▶ Directions for this task: Check every line of the entries below for "hkeys", and copy the lines that have it.

▶ Records for the task:
theorem loop2 (w : List Char) (S : List String) (g : String → Int)
    (hg : ∀ k, g k = 1 ∨ g k = 2 ∨ g k = 3) (hS : S.Nodup)
    (d : PySem.Dict String Int) (hd : d.items = S.map (fun k => (k, g k))) :
    (w.foldl (fun (d : PySem.Dict String Int) c =>
        d.insert (pvTs c) (PySem.Int.bor (d.getD (pvTs c) 0) 2)) d).items
      = (PySem.Set.update S (w.map pvTs)).map
          (fun k => (k, if k ∈ w.map pvTs then PySem.Int.bor (if k ∈ S then g k else 0) 2 else g k)) := by
  induction w generalizing S g d with
  | nil => simpa [PySem.Set.update_nil] using hd
  | cons c w ih =>
    rw [List.foldl_cons, List.map_cons, PySem.Set.update_cons]
    have hkeys : d.keys = S := by
      simp [PySem.Dict.keys, hd, List.map_map, Function.comp_def]
    by_cases hc : pvTs c ∈ S
    · have hcont : d.contains (pvTs c) = true := by
        rw [PySem.Dict.contains_eq_decide_mem_keys, hkeys]; exact decide_eq_true hc
      have hmem : (pvTs c, g (pvTs c)) ∈ d.items := by
        rw [hd]; exact List.mem_map_of_mem hc
      have hget : d.getD (pvTs c) 0 = g (pvTs c) := PySem.Dict.getD_of_mem_items d hmem (hkeys ▸ hS) 0
      have hadd : PySem.Set.add S (pvTs c) = S := by
        simp [PySem.Set.add, PySem.Set.contains, hc]
      have hd' : (d.insert (pvTs c) (PySem.Int.bor (d.getD (pvTs c) 0) 2)).items
          = S.map (fun k => (k, if k = pvTs c then PySem.Int.bor (g (pvTs c)) 2 else g k)) := by
        rw [PySem.Dict.items_insert_of_contains _ _ hcont, hd, hget, List.map_map]
        apply List.map_congr_left
        intro k _
        by_cases hk : k = pvTs c
        · subst hk; simp
        · simp [Function.comp_def, hk]
      have hg' : ∀ k, (if k = pvTs c then PySem.Int.bor (g (pvTs c)) 2 else g k) = 1
          ∨ (if k = pvTs c then PySem.Int.bor (g (pvTs c)) 2 else g k) = 2
          ∨ (if k = pvTs c then PySem.Int.bor (g (pvTs c)) 2 else g k) = 3 := by
        intro k
        by_cases hk : k = pvTs c
        · rcases hg (pvTs c) with h | h | h <;> simp [hk, h] <;> decide
        · simpa [hk] using hg k
      rw [hadd, ih S _ hg' hS _ hd']
      apply List.map_congr_left
      intro k _
      by_cases hk : k = pvTs c
      · subst hk
        by_cases hkw : pvTs c ∈ List.map pvTs w
        · rcases hg (pvTs c) with h | h | h <;>
            simp [hkw, hc, h, List.mem_cons] <;> decide
        · rcases hg (pvTs c) with h | h | h <;>
            simp [hkw, hc, h, List.mem_cons] <;> decide
      · simp [hk, List.mem_cons]
    · have hcont : d.contains (pvTs c) = false := by
        rw [PySem.Dict.contains_eq_decide_mem_keys, hkeys]; exact decide_eq_false hc
      have hget : d.getD (pvTs c) 0 = 0 := PySem.Dict.getD_of_not_contains d 0 hcont
      have hb : PySem.Int.bor (0 : Int) 2 = 2 := by decide
      have hadd : PySem.Set.add S (pvTs c) = S ++ [pvTs c] := by
        simp [PySem.Set.add, PySem.Set.contains, hc]
      have hS' : (S ++ [pvTs c]).Nodup := by
        have := PySem.Set.nodup_add S (pvTs c) hS
        rwa [hadd] at this
      have hd' : (d.insert (pvTs c) (PySem.Int.bor (d.getD (pvTs c) 0) 2)).items
          = (S ++ [pvTs c]).map (fun k => (k, if k = pvTs c then (2 : Int) else g k)) := by
        rw [PySem.Dict.items_insert_of_not_contains _ _ hcont, hd, hget, hb, List.map_append]
        congr 1
        · apply List.map_congr_left
          intro k hk
          have hkc : ¬ k = pvTs c := fun h => hc (h ▸ hk)
          simp [hkc]
        · simp
      have hg' : ∀ k, (if k = pvTs c then (2 : Int) else g k) = 1
          ∨ (if k = pvTs c then (2 : Int) else g k) = 2
          ∨ (if k = pvTs c then (2 : Int) else g k) = 3 := by
        intro k
        by_cases hk : k = pvTs c
        · simp [hk]
        · simpa [hk] using hg k
      rw [hadd, ih (S ++ [pvTs c]) _ hg' hS' _ hd']
      apply List.map_congr_left
      intro k _
      by_cases hk : k = pvTs c
      · subst hk
        by_cases hkw : pvTs c ∈ List.map pvTs w <;>
          simp [hkw, hc, List.mem_cons, List.mem_append] <;> decide
      · simp [hk, List.mem_cons, List.mem_append]

theorem items_flags (w1 w2 : List Char) :
    (w2.foldl (fun (d : PySem.Dict String Int) c =>
        d.insert (pvTs c) (PySem.Int.bor (d.getD (pvTs c) 0) 2))
      (w1.foldl (fun (d : PySem.Dict String Int) c =>
        d.insert (pvTs c) (PySem.Int.bor (d.getD (pvTs c) 0) 1)) PySem.Dict.empty)).items
      = (PySem.Set.ofList (List.map pvTs w1 ++ List.map pvTs w2)).map
          (fun k => (k, pvFlag (List.map pvTs w1) (List.map pvTs w2) k)) := by
  rw [loop2 w2 (PySem.Set.ofList (List.map pvTs w1)) (fun _ => (1 : Int))
      (fun _ => Or.inl rfl) (PySem.Set.nodup_ofList _) _ (loop1 w1),
    PySem.Set.ofList_append]
  apply List.map_congr_left
  intro k hk
  have hk' : k ∈ List.map pvTs w1 ∨ k ∈ List.map pvTs w2 := by
    have hmem : k ∈ PySem.Set.ofList (List.map pvTs w1 ++ List.map pvTs w2) := by
      rw [PySem.Set.ofList_append]; exact hk
    simpa [List.mem_append] using (PySem.Set.mem_ofList _ _).1 hmem
  have hmem1 : (k ∈ PySem.Set.ofList (List.map pvTs w1)) ↔ k ∈ List.map pvTs w1 :=
    PySem.Set.mem_ofList _ _
  by_cases h2 : k ∈ List.map pvTs w2
  · by_cases h1 : k ∈ List.map pvTs w1 <;> simp [pvFlag, h1, h2, hmem1] <;> decide
  · have h1 : k ∈ List.map pvTs w1 := hk'.resolve_right h2
    simp [pvFlag, h1, h2]

theorem tripleFold (l : List (String × Int)) (a b c : List String) :
    l.foldl (fun (t : List String × List String × List String) p =>
        if p.2 == 3 then (t.1 ++ [p.1], t.2.1, t.2.2)
        else if p.2 == 1 then (t.1, t.2.1 ++ [p.1], t.2.2)
        else (t.1, t.2.1, t.2.2 ++ [p.1])) (a, b, c)
      = (a ++ ((l.filter (fun p => p.2 == 3)).map (·.1)),
         b ++ ((l.filter (fun p => p.2 == 1)).map (·.1)),
         c ++ ((l.filter (fun p => !(p.2 == 3) && !(p.2 == 1))).map (·.1))) := by
  induction l generalizing a b c with
  | nil => simp
  | cons p l ih =>
    obtain ⟨k, v⟩ := p
    rw [List.foldl_cons]
    by_cases h3 : v = 3
    · have hcond : (((k, v).2 == (3 : Int)) = true) := by simp [h3]
      rw [if_pos hcond, ih]
      simp [List.filter_cons, h3]
    · have hcond3 : ¬ (((k, v).2 == (3 : Int)) = true) := by simp [h3]
      rw [if_neg hcond3]
      by_cases h1 : v = 1
      · have hcond1 : (((k, v).2 == (1 : Int)) = true) := by simp [h1]
        rw [if_pos hcond1, ih]
        simp [List.filter_cons, h3, h1]
      · have hcond1 : ¬ (((k, v).2 == (1 : Int)) = true) := by simp [h1]
        rw [if_neg hcond1, ih]
        simp [List.filter_cons, h3, h1]

theorem filter_map_pair (g : String → Int) (S : List String) (q : Int → Bool) :
    ((S.map (fun k => (k, g k))).filter (fun p => q p.2)).map (·.1)
      = S.filter (fun k => q (g k)) := by
  induction S with
  | nil => rfl
  | cons x S ih => by_cases h : q (g x) <;> simp [List.filter_cons, h, ih]

theorem filter_map_pair3 (g : String → Int) (S : List String) :
    ((S.map (fun k => (k, g k))).filter (fun p => p.2 == 3)).map (·.1)
      = S.filter (fun k => g k == 3) :=
  filter_map_pair g S (fun v => v == 3)

theorem filter_map_pair1 (g : String → Int) (S : List String) :
    ((S.map (fun k => (k, g k))).filter (fun p => p.2 == 1)).map (·.1)
      = S.filter (fun k => g k == 1) :=
  filter_map_pair g S (fun v => v == 1)

theorem filter_map_pair2 (g : String → Int) (S : List String) :
    ((S.map (fun k => (k, g k))).filter (fun p => !(p.2 == 3) && !(p.2 == 1))).map (·.1)
      = S.filter (fun k => !(g k == 3) && !(g k == 1)) :=
  filter_map_pair g S (fun v => !(v == 3) && !(v == 1))

theorem part2_eq (l1 l2 : List String) :
    PySem.Set.ofList (l1 ++ l2)
      = PySem.Set.ofList l1 ++ (PySem.Set.ofList l2).filter (fun y => !decide (y ∈ l1)) := by
  rw [PySem.Set.ofList_append, PySem.Set.update_eq_append_filter]
  congr 1
  apply List.filter_congr
  intro y _
  simp [set_contains_iff]

theorem flag3 (l1 l2 : List String) (k : String) (h1 : k ∈ l1) :
    (pvFlag l1 l2 k == 3) = decide (k ∈ l2) := by
  by_cases h2 : k ∈ l2 <;> simp [pvFlag, h1, h2, beq_iff_eq]

theorem flag1 (l1 l2 : List String) (k : String) (h1 : k ∈ l1) :
    (pvFlag l1 l2 k == 1) = !decide (k ∈ l2) := by
  by_cases h2 : k ∈ l2 <;> simp [pvFlag, h1, h2, beq_iff_eq]

theorem flag_out1 (l1 l2 : List String) (k : String) (h1 : k ∉ l1) (h2 : k ∈ l2) :
    pvFlag l1 l2 k = 2 := by simp [pvFlag, h1, h2]

theorem comp1 (l1 l2 : List String) :
    PySem.Set.ofList (l1.filter (fun s => decide (s ∈ l2)) ++ l2.filter (fun s => decide (s ∈ l1)))
      = PySem.Set.ofList ((PySem.Set.ofList (l1 ++ l2)).filter (fun k => pvFlag l1 l2 k == 3)) := by
  rw [part2_eq]
  have hnil : (PySem.Set.ofList (l2.filter (fun s => decide (s ∈ l1)))).filter
      (fun y => !decide (y ∈ l1.filter (fun s => decide (s ∈ l2)))) = [] := by
    rw [List.filter_eq_nil_iff]
    intro a ha
    have ha' : a ∈ l2 ∧ a ∈ l1 := by
      have := (PySem.Set.mem_ofList _ _).1 ha
      simpa using this
    simp [List.mem_filter, ha'.1, ha'.2]
  rw [hnil, List.append_nil, ofList_filter, part2_eq l1 l2, List.filter_append]
  have h1 : (PySem.Set.ofList l1).filter (fun k => pvFlag l1 l2 k == 3)
      = (PySem.Set.ofList l1).filter (fun s => decide (s ∈ l2)) := by
    apply List.filter_congr
    intro k hk
    exact flag3 l1 l2 k ((PySem.Set.mem_ofList _ _).1 hk)
  have h2 : ((PySem.Set.ofList l2).filter (fun y => !decide (y ∈ l1))).filter
      (fun k => pvFlag l1 l2 k == 3) = [] := by
    rw [List.filter_eq_nil_iff]
    intro a ha
    have hmf := List.mem_filter.1 ha
    have ha2 : a ∈ l2 := (PySem.Set.mem_ofList _ _).1 hmf.1
    have ha1 : a ∉ l1 := by simpa using hmf.2
    simp [flag_out1 l1 l2 a ha1 ha2, beq_iff_eq]
  rw [h1, h2, List.append_nil,
    PySem.Set.ofList_eq_self_of_nodup _ ((PySem.Set.nodup_ofList _).filter _)]

theorem comp2 (l1 l2 : List String) :
    PySem.Set.ofList (l1.filter (fun s => !decide (s ∈ l2)))
      = PySem.Set.ofList ((PySem.Set.ofList (l1 ++ l2)).filter (fun k => pvFlag l1 l2 k == 1)) := by
  rw [ofList_filter, part2_eq l1 l2, List.filter_append]
  have h1 : (PySem.Set.ofList l1).filter (fun k => pvFlag l1 l2 k == 1)
      = (PySem.Set.ofList l1).filter (fun s => !decide (s ∈ l2)) := by
    apply List.filter_congr
    intro k hk
    exact flag1 l1 l2 k ((PySem.Set.mem_ofList _ _).1 hk)
  have h2 : ((PySem.Set.ofList l2).filter (fun y => !decide (y ∈ l1))).filter
      (fun k => pvFlag l1 l2 k == 1) = [] := by
    rw [List.filter_eq_nil_iff]
    intro a ha
    have hmf := List.mem_filter.1 ha
    have ha2 : a ∈ l2 := (PySem.Set.mem_ofList _ _).1 hmf.1
    have ha1 : a ∉ l1 := by simpa using hmf.2
    simp [flag_out1 l1 l2 a ha1 ha2, beq_iff_eq]
  rw [h1, h2, List.append_nil,
    PySem.Set.ofList_eq_self_of_nodup _ ((PySem.Set.nodup_ofList _).filter _)]

theorem comp3 (l1 l2 : List String) :
    PySem.Set.ofList (l2.filter (fun s => !decide (s ∈ l1)))
      = PySem.Set.ofList ((PySem.Set.ofList (l1 ++ l2)).filter
          (fun k => !(pvFlag l1 l2 k == 3) && !(pvFlag l1 l2 k == 1))) := by
  rw [ofList_filter, part2_eq l1 l2, List.filter_append]
  have h1 : (PySem.Set.ofList l1).filter
      (fun k => !(pvFlag l1 l2 k == 3) && !(pvFlag l1 l2 k == 1)) = [] := by
    rw [List.filter_eq_nil_iff]
    intro a ha
    have ha1 : a ∈ l1 := (PySem.Set.mem_ofList _ _).1 ha
    by_cases h2 : a ∈ l2 <;> simp [flag3 l1 l2 a ha1, flag1 l1 l2 a ha1, h2]
  have h2 : ((PySem.Set.ofList l2).filter (fun y => !decide (y ∈ l1))).filter
      (fun k => !(pvFlag l1 l2 k == 3) && !(pvFlag l1 l2 k == 1))
      = (PySem.Set.ofList l2).filter (fun y => !decide (y ∈ l1)) := by
    apply List.filter_eq_self.2
    intro a ha
    have hmf := List.mem_filter.1 ha
    have ha2 : a ∈ l2 := (PySem.Set.mem_ofList _ _).1 hmf.1
    have ha1 : a ∉ l1 := by simpa using hmf.2
    simp [flag_out1 l1 l2 a ha1 ha2, beq_iff_eq]
  rw [h1, h2, List.nil_append,
    PySem.Set.ofList_eq_self_of_nodup _ ((PySem.Set.nodup_ofList _).filter _)]

theorem ab_eq (word1 word2 : String) :
    word_comparison word1 word2 = word_comparison_alt word1 word2 := by
  simp only [word_comparison, word_comparison_alt, isIn_singleton, pvTs_def, pairFold,
    List.nil_append]
  rw [items_flags, tripleFold]
  simp only [filter_map_pair3, filter_map_pair1, filter_map_pair2, List.nil_append,
    map_filter_mem, map_filter_not_mem]
  simp only [List.cons.injEq, Prod.mk.injEq, true_and, and_true]
  exact ⟨comp1 _ _, comp2 _ _, comp3 _ _⟩

-- ===== VERDICT (by name: the statement is the Claim_ definition above) =====
theorem word_comparison_spec : Claim_equal_word_comparison := by
  intro word1 word2 _
  unfold Spec_word_comparison
  exact ab_eq word1 word2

▶ Your solution:
    have hkeys : d.keys = S := by
        rw [PySem.Dict.contains_eq_decide_mem_keys, hkeys]; exact decide_eq_true hc
      have hget : d.getD (pvTs c) 0 = g (pvTs c) := PySem.Dict.getD_of_mem_items d hmem (hkeys ▸ hS) 0
        rw [PySem.Dict.contains_eq_decide_mem_keys, hkeys]; exact decide_eq_false hc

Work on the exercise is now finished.